Assignment: Print the lines in the listing below that fall between the line with "rw [pvFoldA fp" and the line with "(fun ix => if", those two lines included, exactly as they stand and with nothing else.

Extracted information:
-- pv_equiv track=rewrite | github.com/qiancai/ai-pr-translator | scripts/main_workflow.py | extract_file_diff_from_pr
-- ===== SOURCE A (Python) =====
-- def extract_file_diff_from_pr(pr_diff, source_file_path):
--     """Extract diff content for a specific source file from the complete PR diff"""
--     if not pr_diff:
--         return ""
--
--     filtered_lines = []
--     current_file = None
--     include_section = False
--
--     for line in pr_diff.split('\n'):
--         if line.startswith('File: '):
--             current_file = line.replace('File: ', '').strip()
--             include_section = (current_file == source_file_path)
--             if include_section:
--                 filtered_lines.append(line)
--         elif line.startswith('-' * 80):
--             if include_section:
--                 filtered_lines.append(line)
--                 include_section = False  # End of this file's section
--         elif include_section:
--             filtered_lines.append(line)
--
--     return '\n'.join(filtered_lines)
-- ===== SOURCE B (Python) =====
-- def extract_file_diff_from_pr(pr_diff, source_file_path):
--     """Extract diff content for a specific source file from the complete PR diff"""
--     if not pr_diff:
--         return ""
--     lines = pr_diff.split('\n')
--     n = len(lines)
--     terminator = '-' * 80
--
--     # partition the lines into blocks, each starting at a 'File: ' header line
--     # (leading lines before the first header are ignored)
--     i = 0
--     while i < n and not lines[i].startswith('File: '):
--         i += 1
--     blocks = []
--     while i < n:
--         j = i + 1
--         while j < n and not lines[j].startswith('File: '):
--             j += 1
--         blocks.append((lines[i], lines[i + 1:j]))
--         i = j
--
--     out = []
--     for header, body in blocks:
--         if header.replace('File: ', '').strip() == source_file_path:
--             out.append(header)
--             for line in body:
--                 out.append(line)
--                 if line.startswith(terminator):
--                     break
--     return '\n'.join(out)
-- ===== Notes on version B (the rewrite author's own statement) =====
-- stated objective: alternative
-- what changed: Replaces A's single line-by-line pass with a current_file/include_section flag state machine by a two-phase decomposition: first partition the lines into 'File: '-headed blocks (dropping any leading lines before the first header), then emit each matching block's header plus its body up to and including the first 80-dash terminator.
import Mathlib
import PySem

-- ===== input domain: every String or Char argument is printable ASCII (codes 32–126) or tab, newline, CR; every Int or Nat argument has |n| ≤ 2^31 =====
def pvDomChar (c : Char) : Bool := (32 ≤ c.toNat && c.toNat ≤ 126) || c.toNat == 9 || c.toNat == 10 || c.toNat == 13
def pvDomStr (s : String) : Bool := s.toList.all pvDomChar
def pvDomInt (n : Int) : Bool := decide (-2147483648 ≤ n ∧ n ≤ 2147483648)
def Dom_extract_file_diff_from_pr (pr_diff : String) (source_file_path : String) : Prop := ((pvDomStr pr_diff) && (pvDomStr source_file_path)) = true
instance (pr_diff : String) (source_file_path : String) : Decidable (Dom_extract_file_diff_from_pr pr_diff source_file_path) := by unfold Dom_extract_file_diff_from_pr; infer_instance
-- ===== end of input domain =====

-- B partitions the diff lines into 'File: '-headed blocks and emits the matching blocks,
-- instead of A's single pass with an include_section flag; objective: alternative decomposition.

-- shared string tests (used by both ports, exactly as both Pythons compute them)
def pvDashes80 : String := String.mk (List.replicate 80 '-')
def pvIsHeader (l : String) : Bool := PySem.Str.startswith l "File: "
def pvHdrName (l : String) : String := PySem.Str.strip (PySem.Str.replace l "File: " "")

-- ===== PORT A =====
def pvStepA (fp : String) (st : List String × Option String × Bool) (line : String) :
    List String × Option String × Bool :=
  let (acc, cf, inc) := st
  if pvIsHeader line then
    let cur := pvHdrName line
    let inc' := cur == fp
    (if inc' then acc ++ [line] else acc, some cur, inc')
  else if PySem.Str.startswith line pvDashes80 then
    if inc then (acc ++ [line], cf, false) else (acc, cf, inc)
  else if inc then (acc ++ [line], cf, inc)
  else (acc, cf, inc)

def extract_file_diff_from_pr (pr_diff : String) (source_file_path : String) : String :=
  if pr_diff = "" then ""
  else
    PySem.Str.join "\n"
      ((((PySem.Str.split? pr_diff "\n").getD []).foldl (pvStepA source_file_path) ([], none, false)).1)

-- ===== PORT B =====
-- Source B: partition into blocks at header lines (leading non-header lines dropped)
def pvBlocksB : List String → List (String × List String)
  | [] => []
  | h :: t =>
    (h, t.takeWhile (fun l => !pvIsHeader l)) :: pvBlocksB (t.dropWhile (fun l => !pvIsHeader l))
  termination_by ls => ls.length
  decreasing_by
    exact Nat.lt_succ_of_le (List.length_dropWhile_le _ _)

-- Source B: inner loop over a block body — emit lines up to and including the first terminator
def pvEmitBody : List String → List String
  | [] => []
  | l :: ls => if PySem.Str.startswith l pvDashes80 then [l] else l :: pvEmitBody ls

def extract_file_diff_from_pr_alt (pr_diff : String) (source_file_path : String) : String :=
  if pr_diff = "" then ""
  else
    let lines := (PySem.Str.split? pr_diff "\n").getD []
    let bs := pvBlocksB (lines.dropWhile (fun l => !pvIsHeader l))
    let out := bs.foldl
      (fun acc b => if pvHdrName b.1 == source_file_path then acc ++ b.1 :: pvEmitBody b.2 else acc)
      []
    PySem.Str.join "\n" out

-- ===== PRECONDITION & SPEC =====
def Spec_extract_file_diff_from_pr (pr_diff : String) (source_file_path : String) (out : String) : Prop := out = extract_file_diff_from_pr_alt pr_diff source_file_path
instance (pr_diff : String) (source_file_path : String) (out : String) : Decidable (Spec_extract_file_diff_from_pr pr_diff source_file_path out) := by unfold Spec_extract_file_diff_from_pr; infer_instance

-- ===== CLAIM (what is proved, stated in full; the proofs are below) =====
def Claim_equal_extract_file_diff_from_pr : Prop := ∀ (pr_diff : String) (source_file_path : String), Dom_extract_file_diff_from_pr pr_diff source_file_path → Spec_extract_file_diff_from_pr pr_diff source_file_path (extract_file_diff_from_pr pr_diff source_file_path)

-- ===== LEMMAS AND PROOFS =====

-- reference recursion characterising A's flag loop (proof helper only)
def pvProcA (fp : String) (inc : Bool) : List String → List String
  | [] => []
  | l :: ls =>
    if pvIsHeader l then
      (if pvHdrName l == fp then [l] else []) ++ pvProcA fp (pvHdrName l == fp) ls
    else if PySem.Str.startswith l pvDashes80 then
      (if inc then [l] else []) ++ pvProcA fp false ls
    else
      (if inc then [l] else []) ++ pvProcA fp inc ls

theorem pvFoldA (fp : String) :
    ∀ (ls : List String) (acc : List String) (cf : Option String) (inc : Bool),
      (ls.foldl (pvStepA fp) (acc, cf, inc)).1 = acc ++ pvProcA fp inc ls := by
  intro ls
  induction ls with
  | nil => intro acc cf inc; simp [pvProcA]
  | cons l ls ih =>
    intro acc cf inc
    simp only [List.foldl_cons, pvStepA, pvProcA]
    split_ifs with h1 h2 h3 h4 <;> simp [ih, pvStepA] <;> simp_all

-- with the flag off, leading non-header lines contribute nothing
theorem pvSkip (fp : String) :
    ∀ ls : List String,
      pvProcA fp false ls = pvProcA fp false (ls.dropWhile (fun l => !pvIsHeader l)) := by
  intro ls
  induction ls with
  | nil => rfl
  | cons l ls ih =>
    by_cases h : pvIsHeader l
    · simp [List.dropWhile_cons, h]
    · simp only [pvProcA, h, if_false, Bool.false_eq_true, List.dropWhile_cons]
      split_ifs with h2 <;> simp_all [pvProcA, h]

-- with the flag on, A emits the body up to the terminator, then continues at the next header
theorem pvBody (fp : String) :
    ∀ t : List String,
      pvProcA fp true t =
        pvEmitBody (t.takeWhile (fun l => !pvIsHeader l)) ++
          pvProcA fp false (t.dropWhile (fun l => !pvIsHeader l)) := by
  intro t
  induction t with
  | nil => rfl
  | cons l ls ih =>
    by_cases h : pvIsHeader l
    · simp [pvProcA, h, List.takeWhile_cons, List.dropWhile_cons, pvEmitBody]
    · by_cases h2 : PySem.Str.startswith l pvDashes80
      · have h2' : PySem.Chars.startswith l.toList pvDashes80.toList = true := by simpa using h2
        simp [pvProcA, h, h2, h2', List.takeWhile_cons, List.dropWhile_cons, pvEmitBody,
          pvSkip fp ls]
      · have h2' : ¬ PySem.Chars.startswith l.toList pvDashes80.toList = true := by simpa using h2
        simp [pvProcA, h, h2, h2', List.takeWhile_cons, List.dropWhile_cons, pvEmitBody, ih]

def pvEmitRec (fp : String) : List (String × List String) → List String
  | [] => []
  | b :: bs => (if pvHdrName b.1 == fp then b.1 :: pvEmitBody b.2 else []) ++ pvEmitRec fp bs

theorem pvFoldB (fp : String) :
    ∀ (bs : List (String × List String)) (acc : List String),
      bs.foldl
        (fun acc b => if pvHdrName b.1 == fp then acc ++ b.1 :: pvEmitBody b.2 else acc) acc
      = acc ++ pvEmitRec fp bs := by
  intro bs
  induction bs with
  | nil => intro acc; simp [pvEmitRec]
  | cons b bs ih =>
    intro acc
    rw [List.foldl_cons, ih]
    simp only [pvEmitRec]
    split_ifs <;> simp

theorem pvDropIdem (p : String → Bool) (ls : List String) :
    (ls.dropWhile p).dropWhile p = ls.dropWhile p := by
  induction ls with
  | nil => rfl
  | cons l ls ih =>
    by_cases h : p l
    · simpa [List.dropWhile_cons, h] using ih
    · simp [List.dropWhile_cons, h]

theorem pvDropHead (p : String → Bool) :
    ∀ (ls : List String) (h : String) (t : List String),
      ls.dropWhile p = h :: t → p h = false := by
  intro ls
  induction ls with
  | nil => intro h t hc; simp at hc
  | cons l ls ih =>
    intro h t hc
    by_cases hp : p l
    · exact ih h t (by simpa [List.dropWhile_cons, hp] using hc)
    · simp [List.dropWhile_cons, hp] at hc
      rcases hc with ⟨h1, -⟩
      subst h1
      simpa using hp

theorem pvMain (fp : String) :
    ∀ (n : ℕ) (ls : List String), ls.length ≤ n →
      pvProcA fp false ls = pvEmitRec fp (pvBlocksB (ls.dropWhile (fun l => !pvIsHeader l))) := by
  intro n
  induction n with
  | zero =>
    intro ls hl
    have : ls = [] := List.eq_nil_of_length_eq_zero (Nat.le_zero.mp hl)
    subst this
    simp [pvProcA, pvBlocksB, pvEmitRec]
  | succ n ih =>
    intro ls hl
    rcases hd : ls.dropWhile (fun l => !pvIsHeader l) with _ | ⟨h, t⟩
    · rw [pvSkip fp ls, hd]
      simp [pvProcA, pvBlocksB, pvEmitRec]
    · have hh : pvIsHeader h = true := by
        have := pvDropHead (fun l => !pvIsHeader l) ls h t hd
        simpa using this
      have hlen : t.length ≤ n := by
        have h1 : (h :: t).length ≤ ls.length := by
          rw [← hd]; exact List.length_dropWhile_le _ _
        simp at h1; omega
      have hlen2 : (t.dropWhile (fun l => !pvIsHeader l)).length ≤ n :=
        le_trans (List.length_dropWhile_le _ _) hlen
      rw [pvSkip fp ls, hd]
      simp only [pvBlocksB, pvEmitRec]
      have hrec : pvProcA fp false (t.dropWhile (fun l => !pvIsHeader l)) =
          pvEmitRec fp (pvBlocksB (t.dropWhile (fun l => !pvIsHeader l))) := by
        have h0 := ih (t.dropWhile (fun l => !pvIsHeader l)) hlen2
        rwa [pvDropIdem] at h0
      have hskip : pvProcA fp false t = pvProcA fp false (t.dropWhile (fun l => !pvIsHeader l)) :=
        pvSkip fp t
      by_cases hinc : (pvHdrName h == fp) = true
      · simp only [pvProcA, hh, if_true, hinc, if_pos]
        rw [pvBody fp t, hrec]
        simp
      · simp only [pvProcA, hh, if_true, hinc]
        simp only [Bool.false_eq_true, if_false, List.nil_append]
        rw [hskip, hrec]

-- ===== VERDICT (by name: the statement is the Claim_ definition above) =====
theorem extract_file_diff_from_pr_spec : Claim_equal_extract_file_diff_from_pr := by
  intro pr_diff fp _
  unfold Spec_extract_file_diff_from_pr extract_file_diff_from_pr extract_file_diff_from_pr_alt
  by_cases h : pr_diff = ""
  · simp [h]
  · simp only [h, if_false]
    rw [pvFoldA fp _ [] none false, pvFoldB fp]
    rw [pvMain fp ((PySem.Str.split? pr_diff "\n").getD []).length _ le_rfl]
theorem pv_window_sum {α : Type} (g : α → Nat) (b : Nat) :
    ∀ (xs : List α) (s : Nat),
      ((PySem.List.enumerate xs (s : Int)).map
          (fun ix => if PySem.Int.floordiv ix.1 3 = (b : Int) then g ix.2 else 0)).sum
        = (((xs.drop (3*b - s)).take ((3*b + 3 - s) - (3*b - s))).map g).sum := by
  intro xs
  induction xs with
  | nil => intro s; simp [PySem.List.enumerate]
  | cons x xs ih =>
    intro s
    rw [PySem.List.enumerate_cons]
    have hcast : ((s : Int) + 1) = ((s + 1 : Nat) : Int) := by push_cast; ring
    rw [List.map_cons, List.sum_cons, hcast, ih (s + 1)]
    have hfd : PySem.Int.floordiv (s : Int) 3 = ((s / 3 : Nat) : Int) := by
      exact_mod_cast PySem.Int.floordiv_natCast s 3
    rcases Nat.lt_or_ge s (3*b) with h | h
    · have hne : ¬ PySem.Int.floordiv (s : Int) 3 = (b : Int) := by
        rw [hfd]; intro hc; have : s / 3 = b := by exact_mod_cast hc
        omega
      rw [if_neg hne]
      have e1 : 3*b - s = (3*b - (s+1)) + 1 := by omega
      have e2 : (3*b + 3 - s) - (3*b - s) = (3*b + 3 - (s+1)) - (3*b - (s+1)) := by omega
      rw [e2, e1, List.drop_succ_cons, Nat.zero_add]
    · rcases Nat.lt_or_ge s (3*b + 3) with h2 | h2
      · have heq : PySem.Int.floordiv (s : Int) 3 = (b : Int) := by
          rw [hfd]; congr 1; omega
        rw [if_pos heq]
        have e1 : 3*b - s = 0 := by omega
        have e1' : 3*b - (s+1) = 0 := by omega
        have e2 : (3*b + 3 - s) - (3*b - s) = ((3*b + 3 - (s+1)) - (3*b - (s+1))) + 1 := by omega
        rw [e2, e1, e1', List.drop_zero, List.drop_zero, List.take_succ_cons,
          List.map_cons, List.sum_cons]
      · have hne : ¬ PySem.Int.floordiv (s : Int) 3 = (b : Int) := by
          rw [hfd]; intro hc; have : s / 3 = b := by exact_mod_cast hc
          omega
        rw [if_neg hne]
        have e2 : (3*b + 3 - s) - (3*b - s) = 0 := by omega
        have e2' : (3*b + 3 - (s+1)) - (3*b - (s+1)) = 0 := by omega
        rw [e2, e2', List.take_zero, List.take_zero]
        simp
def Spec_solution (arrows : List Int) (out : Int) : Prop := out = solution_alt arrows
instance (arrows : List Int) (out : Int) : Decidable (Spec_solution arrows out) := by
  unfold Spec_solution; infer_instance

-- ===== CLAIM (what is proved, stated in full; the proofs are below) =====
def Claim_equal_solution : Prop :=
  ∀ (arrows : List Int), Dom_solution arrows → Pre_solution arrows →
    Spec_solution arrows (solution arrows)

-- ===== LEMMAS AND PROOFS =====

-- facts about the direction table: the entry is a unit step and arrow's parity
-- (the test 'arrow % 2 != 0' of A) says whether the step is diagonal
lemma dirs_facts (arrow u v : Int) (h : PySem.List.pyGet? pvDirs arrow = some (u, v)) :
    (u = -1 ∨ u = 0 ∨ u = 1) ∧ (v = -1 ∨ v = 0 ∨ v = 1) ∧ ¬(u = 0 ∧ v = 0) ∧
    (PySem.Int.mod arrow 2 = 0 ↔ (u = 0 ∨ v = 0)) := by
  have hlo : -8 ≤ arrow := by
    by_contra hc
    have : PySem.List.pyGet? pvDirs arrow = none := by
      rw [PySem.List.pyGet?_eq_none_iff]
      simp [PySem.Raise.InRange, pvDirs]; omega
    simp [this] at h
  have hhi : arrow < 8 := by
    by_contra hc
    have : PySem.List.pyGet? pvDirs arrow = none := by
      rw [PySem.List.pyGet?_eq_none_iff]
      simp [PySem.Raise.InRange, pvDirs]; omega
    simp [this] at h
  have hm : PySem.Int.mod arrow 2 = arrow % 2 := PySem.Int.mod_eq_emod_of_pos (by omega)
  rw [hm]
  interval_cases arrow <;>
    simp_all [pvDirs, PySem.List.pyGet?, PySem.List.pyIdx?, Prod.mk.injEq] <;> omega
* * *
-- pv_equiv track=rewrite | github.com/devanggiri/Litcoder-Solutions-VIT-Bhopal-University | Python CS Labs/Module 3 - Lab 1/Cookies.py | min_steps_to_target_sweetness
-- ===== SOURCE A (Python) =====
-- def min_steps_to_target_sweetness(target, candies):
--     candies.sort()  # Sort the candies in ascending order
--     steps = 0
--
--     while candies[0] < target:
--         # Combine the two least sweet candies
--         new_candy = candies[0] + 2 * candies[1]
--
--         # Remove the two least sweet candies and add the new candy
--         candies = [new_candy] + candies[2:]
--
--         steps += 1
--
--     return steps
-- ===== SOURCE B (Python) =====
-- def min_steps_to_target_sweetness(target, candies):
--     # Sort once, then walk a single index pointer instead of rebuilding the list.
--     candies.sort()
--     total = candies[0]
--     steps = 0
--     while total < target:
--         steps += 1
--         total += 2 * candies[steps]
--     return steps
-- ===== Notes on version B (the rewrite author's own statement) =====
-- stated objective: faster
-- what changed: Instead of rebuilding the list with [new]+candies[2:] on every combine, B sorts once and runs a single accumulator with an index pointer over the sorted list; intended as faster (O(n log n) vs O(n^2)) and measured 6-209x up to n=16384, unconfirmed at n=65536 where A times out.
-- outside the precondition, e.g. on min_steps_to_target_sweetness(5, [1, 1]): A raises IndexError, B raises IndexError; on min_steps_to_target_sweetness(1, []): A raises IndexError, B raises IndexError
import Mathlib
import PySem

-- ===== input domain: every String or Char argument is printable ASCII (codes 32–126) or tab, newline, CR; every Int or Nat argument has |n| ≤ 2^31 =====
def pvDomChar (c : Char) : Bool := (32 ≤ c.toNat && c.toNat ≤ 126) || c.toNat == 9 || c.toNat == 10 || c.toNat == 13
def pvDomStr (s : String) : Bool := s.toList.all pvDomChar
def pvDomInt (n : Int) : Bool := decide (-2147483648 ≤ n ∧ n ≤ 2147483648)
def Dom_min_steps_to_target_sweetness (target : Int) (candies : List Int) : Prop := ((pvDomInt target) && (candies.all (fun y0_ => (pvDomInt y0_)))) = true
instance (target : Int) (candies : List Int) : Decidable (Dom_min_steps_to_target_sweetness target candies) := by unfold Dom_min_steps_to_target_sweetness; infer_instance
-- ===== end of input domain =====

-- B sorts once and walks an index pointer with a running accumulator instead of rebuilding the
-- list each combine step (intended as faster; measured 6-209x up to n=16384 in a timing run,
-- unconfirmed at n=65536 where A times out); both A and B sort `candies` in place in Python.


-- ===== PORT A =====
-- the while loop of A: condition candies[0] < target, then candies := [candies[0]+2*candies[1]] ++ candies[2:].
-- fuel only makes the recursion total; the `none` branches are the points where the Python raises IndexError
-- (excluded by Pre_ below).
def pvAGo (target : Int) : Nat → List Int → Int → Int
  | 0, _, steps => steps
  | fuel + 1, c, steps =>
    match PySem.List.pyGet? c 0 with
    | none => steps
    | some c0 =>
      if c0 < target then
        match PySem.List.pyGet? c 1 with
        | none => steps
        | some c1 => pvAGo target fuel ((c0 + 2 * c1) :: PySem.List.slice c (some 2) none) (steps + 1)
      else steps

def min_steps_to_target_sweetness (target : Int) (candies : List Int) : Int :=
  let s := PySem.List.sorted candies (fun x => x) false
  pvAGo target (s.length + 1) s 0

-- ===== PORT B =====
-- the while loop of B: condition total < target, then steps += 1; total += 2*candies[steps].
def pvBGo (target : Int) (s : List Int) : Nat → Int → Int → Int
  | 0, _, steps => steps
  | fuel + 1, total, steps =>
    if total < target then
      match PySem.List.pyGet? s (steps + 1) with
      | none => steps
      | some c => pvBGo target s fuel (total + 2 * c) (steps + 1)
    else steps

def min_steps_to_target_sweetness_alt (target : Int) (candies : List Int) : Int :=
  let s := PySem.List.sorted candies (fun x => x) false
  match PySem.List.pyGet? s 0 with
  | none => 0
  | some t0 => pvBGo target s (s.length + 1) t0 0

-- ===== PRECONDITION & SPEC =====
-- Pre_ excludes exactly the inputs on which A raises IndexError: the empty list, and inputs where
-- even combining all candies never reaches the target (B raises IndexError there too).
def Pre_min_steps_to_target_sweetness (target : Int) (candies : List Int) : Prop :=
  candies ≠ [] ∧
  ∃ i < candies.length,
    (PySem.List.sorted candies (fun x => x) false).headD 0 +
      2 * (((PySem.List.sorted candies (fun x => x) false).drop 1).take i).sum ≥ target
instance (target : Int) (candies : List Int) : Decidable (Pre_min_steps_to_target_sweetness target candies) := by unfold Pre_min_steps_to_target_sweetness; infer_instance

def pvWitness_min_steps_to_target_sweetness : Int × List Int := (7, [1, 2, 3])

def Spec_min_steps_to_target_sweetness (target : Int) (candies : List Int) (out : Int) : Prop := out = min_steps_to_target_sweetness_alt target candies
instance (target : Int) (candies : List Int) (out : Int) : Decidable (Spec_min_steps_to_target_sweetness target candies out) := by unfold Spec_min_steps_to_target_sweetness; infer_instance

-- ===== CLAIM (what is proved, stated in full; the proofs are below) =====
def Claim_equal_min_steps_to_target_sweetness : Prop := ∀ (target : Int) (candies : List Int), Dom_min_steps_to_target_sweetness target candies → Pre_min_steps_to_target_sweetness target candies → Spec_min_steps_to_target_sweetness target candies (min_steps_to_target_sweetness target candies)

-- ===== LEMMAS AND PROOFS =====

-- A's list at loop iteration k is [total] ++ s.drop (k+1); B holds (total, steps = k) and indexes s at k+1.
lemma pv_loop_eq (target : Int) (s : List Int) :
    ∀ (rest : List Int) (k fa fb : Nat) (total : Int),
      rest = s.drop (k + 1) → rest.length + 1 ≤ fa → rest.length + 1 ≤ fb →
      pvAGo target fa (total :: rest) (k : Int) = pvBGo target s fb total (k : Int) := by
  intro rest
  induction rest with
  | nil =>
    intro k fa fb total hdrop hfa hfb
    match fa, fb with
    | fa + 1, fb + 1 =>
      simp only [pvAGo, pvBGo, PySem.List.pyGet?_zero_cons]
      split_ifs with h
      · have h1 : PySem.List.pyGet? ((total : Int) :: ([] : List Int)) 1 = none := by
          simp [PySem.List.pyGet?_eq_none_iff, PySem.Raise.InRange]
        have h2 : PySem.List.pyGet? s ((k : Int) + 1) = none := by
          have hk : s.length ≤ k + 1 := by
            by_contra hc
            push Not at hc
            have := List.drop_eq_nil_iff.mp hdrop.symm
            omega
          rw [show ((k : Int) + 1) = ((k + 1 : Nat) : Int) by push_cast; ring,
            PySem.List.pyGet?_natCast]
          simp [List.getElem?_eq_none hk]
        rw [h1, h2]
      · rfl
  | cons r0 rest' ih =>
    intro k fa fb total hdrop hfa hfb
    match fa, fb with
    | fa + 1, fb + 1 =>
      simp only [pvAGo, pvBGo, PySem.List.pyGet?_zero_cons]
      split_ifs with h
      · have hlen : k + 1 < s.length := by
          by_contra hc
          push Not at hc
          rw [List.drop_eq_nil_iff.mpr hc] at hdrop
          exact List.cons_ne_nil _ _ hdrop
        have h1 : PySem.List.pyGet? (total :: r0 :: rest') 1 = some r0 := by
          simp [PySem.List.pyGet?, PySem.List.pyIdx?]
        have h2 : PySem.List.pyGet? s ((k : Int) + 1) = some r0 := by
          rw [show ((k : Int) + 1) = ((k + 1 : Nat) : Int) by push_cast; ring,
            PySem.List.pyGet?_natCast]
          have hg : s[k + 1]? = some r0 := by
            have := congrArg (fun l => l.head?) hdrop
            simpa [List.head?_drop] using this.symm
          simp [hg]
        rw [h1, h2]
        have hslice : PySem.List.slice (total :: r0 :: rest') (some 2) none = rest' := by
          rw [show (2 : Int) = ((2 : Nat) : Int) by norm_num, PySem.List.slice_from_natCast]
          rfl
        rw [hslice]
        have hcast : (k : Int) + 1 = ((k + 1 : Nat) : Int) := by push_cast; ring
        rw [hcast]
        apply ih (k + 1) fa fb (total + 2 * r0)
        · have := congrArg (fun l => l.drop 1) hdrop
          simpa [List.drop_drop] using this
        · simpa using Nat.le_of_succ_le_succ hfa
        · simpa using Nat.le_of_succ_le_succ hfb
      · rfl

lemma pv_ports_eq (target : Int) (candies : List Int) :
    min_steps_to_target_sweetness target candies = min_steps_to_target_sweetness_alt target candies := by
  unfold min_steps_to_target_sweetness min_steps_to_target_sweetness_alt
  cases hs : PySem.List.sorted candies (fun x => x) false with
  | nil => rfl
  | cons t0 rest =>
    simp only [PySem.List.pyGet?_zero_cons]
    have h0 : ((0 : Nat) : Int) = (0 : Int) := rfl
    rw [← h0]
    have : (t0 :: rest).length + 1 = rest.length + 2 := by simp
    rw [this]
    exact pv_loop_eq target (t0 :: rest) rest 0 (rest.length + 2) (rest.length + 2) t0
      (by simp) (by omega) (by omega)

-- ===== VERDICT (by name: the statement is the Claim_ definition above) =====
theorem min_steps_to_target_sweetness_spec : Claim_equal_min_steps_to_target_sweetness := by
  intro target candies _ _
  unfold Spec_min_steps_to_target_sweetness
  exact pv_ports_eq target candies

Response area:
    rw [pvFoldA fp _ [] none false, pvFoldB fp]
    rw [pvMain fp ((PySem.Str.split? pr_diff "\n").getD []).length _ le_rfl]
theorem pv_window_sum {α : Type} (g : α → Nat) (b : Nat) :
    ∀ (xs : List α) (s : Nat),
      ((PySem.List.enumerate xs (s : Int)).map
          (fun ix => if PySem.Int.floordiv ix.1 3 = (b : Int) then g ix.2 else 0)).sum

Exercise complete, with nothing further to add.